Encoding protection for pgcrypto

2024-02-04 Thread shihao zhong
Hi hackers,

Currently, pgp_sym_decrypt_text and pgp_pub_decrypt_text doesn't
enforce database encoding validation even when returning text. This
patch adds validation and dedicated  tests to verify its
effectiveness.
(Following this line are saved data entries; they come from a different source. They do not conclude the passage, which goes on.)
-- pv_equiv track=rewrite | github.com/thu-nics/DiTFastAttnV2 | ditfastattn_api/modules/dfa_processor_cogvideox.py | compute_raw_steps_residual_config
-- ===== SOURCE A (Python) =====
-- def compute_raw_steps_residual_config(steps_method):
--     steps_residual_config = []
--     # assert steps_method[0] == "raw", "The first step of DiTFastAttnProcessor must be raw"
--     for i, method in enumerate(steps_method):
--         residual_config = (False, None)
--         if "raw" in method:
--             for j in range(i + 1, len(steps_method)):
--                 if "residual_window_attn" in steps_method[j] and "without_residual" not in steps_method[j]:
--                     # If encountered a step that conduct WA-RS,
--                     # this step needs the residual computation
--                     window_size = int(steps_method[j].split("_")[-1])
--                     residual_config = (True, (window_size // 2, window_size // 2))
--                     break
--                 if "raw" in steps_method[j]:
--                     # If encountered another step using the `full-attn` strategy,
--                     # this step doesn't need the residual computation
--                     break
--         steps_residual_config.append(residual_config)
--     return steps_residual_config
-- ===== SOURCE B (Python) =====
-- def compute_raw_steps_residual_config(steps_method):
--     # Single backward pass: next_cfg = what a raw step placed just before the
--     # current position would resolve to under A's forward scan.
--     out = []
--     next_cfg = (False, None)
--     for s in reversed(steps_method):
--         out.append(next_cfg if "raw" in s else (False, None))
--         if "residual_window_attn" in s and "without_residual" not in s:
--             w = int(s.split("_")[-1])
--             next_cfg = (True, (w // 2, w // 2))
--         elif "raw" in s:
--             next_cfg = (False, None)
--     out.reverse()
--     return out
-- ===== Notes on version B (the rewrite author's own statement) =====
-- stated objective: alternative
-- what changed: Replaces A's nested forward scan (for each raw step, rescan the remaining steps to the next residual/raw step) by a single backward pass carrying next_cfg, the value a raw step at the current position would resolve to; measured cost is comparable since A's inner scan breaks early.
-- outside the precondition, e.g. on compute_raw_steps_residual_config(['residual_window_attn']): A returns [(False, None)], B raises ValueError; on compute_raw_steps_residual_config(['raw_residual_window_attn_x']): A returns [(False, None)], B raises ValueError
import Mathlib
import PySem

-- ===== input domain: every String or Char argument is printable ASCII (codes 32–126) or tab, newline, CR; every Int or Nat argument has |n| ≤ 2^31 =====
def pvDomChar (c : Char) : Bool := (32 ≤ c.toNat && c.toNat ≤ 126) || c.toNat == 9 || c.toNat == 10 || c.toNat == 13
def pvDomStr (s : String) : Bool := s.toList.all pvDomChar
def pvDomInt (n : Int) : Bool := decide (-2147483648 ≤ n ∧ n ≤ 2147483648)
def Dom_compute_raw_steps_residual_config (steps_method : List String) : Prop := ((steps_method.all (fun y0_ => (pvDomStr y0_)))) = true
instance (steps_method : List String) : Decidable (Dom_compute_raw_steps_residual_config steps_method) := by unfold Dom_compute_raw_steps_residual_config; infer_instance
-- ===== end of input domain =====

-- B replaces A's nested forward scan by a single backward pass carrying next_cfg (alternative decomposition).

-- ===== PORT A =====
-- shared helpers (both Pythons use these exact subexpressions)
-- "residual_window_attn" in s and "without_residual" not in s
def pvIsResidual (s : String) : Bool :=
  PySem.Str.isIn "residual_window_attn" s && !PySem.Str.isIn "without_residual" s

-- s.split("_")[-1]  (split on "_" is never empty, so pyGet? (-1) is always some; getD "" unused)
def pvLastSeg (s : String) : String :=
  (PySem.List.pyGet? ((PySem.Str.split? s "_").getD []) (-1)).getD ""

-- int(s.split("_")[-1])  — total form; the getD 0 is only reached outside Pre_ (Python raises ValueError there)
def pvWin (s : String) : Int := (PySem.Int.ofStr? (pvLastSeg s)).getD 0

-- A's inner loop: scan the steps after position i (= the suffix `rest`) with break
def pvScanA : List String → Bool × Option (Int × Int)
  | [] => (false, none)
  | s :: rest =>
    if pvIsResidual s then
      (true, some (PySem.Int.floordiv (pvWin s) 2, PySem.Int.floordiv (pvWin s) 2))
    else if PySem.Str.isIn "raw" s then (false, none)
    else pvScanA rest

def compute_raw_steps_residual_config : List String → List (Bool × (Option (Int × Int)))
  | [] => []
  | m :: rest =>
    (if PySem.Str.isIn "raw" m then pvScanA rest else (false, none))
      :: compute_raw_steps_residual_config rest

-- ===== PORT B =====
-- backward pass of Source B: returns (next_cfg after this suffix is processed, output for this suffix)
def pvBack : List String → ((Bool × Option (Int × Int)) × List (Bool × (Option (Int × Int))))
  | [] => ((false, none), [])
  | s :: rest =>
    let r := pvBack rest
    let here := if PySem.Str.isIn "raw" s then r.1 else (false, none)
    let nxt :=
      if pvIsResidual s then
        (true, some (PySem.Int.floordiv (pvWin s) 2, PySem.Int.floordiv (pvWin s) 2))
      else if PySem.Str.isIn "raw" s then (false, none)
      else r.1
    (nxt, here :: r.2)

def compute_raw_steps_residual_config_alt (steps_method : List String) : List (Bool × (Option (Int × Int))) :=
  (pvBack steps_method).2

-- ===== PRECONDITION & SPEC =====
-- Pre_ excludes lists that contain a residual_window_attn step (without without_residual) whose
-- last "_"-segment is not int()-parseable: on such steps Python A raises ValueError whenever the
-- step is reachable from an earlier raw step, and B's eager backward parse raises there even when
-- A happens to return (the step is never scanned) — see cites.
def Pre_compute_raw_steps_residual_config (steps_method : List String) : Prop :=
  (steps_method.all (fun s => !pvIsResidual s || (PySem.Int.ofStr? (pvLastSeg s)).isSome)) = true
instance (steps_method : List String) : Decidable (Pre_compute_raw_steps_residual_config steps_method) := by
  unfold Pre_compute_raw_steps_residual_config; infer_instance

def pvWitness_compute_raw_steps_residual_config : List String :=
  ["raw", "output_share", "residual_window_attn_4"]

def Spec_compute_raw_steps_residual_config (steps_method : List String) (out : List (Bool × (Option (Int × Int)))) : Prop := out = compute_raw_steps_residual_config_alt steps_method
instance (steps_method : List String) (out : List (Bool × (Option (Int × Int)))) : Decidable (Spec_compute_raw_steps_residual_config steps_method out) := by unfold Spec_compute_raw_steps_residual_config; infer_instance

-- ===== CLAIM (what is proved, stated in full; the proofs are below) =====
def Claim_equal_compute_raw_steps_residual_config : Prop := ∀ (steps_method : List String), Dom_compute_raw_steps_residual_config steps_method → Pre_compute_raw_steps_residual_config steps_method → Spec_compute_raw_steps_residual_config steps_method (compute_raw_steps_residual_config steps_method)

-- ===== LEMMAS AND PROOFS =====
-- The carried next_cfg of the backward pass equals A's forward scan of the same suffix.
theorem pvBack_fst (l : List String) : (pvBack l).1 = pvScanA l := by
  induction l with
  | nil => rfl
  | cons s rest ih =>
    simp only [pvBack, pvScanA]
    split_ifs <;> simp [ih]

theorem pvBack_snd (l : List String) :
    (pvBack l).2 = compute_raw_steps_residual_config l := by
  induction l with
  | nil => rfl
  | cons s rest ih =>
    simp only [pvBack, compute_raw_steps_residual_config]
    split_ifs <;> simp [ih, pvBack_fst]

-- ===== VERDICT (by name: the statement is the Claim_ definition above) =====
theorem compute_raw_steps_residual_config_spec : Claim_equal_compute_raw_steps_residual_config := by
  intro steps _ _
  unfold Spec_compute_raw_steps_residual_config compute_raw_steps_residual_config_alt
  exact (pvBack_snd steps).symm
Additionally, some existing unit tests were moved to
the new tests as they failed in some encoding.

Thanks,
SHihao


fix_pycrypto.patch
Description: Binary data


Re: Encoding protection for pgcrypto

2024-02-12 Thread shihao zhong
On Fri, Feb 9, 2024 at 5:34 PM cary huang  wrote:
>
> The following review has been posted through the commitfest application:
> make installcheck-world:  tested, failed
> Implements feature:   not tested
> Spec compliant:   not tested
> Documentation:not tested
>
> Hello
>
> I had a look at your patch, which applies fine to PostgreSQL master. I 
> noticed that the new regression tests you have added to test utf-8 encoding 
> fails on my setup (make check) with the following diffs:
>
> ---
> @ -13,6 +13,7 @@
>  =ivrD
>  -END PGP MESSAGE-
>  '), '0123456789abcdefghij'), 'sha1');
> +ERROR:  invalid byte sequence for encoding "UTF8": 0x91
>  -- Database encoding protection.  Ciphertext source:
>  -- printf '\xe0\xe0\xbff' | gpg --batch --passphrase mykey --textmode 
> --armor --symmetric
>  select pgp_sym_decrypt(dearmor('
> @@ -23,5 +24,5 @@
>  =QKy4
>  -END PGP MESSAGE-
>  '), 'mykey', 'debug=1');
> +ERROR:  invalid byte sequence for encoding "UTF8": 0xe0 0xe0 0xbf
>  \quit
> -\endif
> ---
>
> I am not sure but it seems that you intentionally provide a text input that 
> would produce a non-utf-8 compliant decrypted output, which triggers the 
> error from within "pg_verifymbstr()" call that you have added in pgp-pgsql.c? 
> Are the errors expected in your new test case? If so, then the tests shall 
> pass instead because it has caught a invalid encoding in decrypted output.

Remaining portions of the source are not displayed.